> WHAT NEEDS TO BE DONE
Please give back, word for word, only the lines starting at the one containing "let category := PySem.Dict.getD" and ending at the one containing "theorem pvA_loop1_cases (xs" within the material below.
[Opening GIVEN RECORDS section]
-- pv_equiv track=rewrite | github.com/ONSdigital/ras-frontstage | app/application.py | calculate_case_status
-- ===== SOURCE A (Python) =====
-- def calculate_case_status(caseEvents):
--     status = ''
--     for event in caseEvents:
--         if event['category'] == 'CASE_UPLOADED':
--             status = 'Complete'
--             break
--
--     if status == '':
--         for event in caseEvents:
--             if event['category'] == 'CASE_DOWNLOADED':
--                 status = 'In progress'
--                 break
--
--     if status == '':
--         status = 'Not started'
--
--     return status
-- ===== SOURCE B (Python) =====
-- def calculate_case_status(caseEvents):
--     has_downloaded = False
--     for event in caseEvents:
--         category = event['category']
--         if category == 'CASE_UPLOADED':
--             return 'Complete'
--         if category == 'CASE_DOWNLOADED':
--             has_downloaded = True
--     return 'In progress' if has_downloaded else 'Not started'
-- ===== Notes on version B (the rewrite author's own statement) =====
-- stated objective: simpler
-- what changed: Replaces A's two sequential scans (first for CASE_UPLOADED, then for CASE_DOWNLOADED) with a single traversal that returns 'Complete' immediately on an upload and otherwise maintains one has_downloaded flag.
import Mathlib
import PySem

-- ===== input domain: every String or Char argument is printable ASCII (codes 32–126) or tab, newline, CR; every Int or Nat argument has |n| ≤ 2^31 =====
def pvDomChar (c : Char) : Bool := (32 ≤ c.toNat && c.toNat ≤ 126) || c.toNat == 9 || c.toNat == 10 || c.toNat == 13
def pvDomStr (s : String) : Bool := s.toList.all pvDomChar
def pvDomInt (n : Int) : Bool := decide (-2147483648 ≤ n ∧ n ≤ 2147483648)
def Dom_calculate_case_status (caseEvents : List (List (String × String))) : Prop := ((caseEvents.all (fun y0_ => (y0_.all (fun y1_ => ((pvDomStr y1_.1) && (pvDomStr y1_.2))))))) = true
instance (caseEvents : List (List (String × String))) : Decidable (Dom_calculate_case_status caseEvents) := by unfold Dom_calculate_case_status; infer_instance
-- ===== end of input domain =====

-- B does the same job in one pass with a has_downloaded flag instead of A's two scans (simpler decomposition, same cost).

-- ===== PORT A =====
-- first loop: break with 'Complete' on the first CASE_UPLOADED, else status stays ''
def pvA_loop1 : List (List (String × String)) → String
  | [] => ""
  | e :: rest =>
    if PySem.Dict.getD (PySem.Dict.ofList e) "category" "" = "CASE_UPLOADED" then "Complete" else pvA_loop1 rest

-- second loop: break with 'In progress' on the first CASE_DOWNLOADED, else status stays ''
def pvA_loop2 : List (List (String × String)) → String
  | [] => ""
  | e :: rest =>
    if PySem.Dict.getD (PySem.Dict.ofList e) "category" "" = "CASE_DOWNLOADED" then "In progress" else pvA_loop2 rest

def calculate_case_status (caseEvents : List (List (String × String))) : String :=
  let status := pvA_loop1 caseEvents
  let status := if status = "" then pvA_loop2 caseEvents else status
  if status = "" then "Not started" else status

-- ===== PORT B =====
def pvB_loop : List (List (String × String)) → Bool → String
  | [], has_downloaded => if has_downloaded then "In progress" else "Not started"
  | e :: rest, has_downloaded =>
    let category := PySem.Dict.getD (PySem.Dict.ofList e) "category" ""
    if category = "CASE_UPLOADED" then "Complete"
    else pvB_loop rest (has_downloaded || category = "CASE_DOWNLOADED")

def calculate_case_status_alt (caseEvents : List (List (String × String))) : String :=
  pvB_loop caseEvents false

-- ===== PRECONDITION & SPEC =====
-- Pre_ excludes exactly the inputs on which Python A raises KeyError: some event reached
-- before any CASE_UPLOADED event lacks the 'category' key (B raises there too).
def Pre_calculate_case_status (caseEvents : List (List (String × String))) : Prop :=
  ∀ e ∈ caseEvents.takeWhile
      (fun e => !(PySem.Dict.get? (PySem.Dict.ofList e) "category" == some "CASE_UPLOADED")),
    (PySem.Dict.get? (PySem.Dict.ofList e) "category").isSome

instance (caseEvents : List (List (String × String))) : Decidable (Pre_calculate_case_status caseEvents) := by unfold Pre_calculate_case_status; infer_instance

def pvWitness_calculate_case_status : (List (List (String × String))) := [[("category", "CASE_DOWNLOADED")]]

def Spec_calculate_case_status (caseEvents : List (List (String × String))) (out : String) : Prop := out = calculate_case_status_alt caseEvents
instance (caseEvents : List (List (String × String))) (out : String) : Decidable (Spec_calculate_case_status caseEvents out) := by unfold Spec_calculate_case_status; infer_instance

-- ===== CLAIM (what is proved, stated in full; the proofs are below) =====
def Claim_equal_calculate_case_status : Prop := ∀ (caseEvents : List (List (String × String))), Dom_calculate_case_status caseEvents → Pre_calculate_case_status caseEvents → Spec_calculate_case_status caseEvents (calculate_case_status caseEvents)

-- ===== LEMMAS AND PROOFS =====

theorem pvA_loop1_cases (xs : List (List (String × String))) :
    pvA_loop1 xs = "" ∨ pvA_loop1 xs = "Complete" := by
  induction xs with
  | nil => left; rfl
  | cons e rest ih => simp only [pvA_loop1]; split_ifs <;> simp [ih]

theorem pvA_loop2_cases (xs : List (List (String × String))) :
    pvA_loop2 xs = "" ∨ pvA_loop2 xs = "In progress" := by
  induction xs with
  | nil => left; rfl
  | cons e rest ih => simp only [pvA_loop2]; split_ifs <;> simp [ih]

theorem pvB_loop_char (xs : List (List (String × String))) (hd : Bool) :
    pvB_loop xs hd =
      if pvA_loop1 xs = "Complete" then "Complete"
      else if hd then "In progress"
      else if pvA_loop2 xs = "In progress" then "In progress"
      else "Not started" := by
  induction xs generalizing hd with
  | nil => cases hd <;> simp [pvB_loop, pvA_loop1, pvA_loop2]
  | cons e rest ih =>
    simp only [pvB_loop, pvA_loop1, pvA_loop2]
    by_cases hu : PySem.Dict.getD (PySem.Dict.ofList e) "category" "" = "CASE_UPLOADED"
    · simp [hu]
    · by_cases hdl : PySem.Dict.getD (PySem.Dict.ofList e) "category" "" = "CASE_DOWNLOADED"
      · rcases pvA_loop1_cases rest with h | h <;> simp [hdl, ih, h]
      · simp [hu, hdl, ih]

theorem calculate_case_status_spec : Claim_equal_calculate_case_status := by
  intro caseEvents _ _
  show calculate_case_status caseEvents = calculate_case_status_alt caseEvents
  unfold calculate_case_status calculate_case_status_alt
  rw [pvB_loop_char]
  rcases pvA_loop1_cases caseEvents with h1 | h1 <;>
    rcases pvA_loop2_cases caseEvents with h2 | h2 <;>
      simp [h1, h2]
[Closing GIVEN RECORDS section]
> WRITTEN RESPONSE
    let category := PySem.Dict.getD (PySem.Dict.ofList e) "category" ""
    if category = "CASE_UPLOADED" then "Complete"
    else pvB_loop rest (has_downloaded || category = "CASE_DOWNLOADED")

def calculate_case_status_alt (caseEvents : List (List (String × String))) : String :=
  pvB_loop caseEvents false

-- ===== PRECONDITION & SPEC =====
-- Pre_ excludes exactly the inputs on which Python A raises KeyError: some event reached
-- before any CASE_UPLOADED event lacks the 'category' key (B raises there too).
def Pre_calculate_case_status (caseEvents : List (List (String × String))) : Prop :=
  ∀ e ∈ caseEvents.takeWhile
      (fun e => !(PySem.Dict.get? (PySem.Dict.ofList e) "category" == some "CASE_UPLOADED")),
    (PySem.Dict.get? (PySem.Dict.ofList e) "category").isSome

instance (caseEvents : List (List (String × String))) : Decidable (Pre_calculate_case_status caseEvents) := by unfold Pre_calculate_case_status; infer_instance

def pvWitness_calculate_case_status : (List (List (String × String))) := [[("category", "CASE_DOWNLOADED")]]

def Spec_calculate_case_status (caseEvents : List (List (String × String))) (out : String) : Prop := out = calculate_case_status_alt caseEvents
instance (caseEvents : List (List (String × String))) (out : String) : Decidable (Spec_calculate_case_status caseEvents out) := by unfold Spec_calculate_case_status; infer_instance

-- ===== CLAIM (what is proved, stated in full; the proofs are below) =====
def Claim_equal_calculate_case_status : Prop := ∀ (caseEvents : List (List (String × String))), Dom_calculate_case_status caseEvents → Pre_calculate_case_status caseEvents → Spec_calculate_case_status caseEvents (calculate_case_status caseEvents)

-- ===== LEMMAS AND PROOFS =====

theorem pvA_loop1_cases (xs : List (List (String × String))) :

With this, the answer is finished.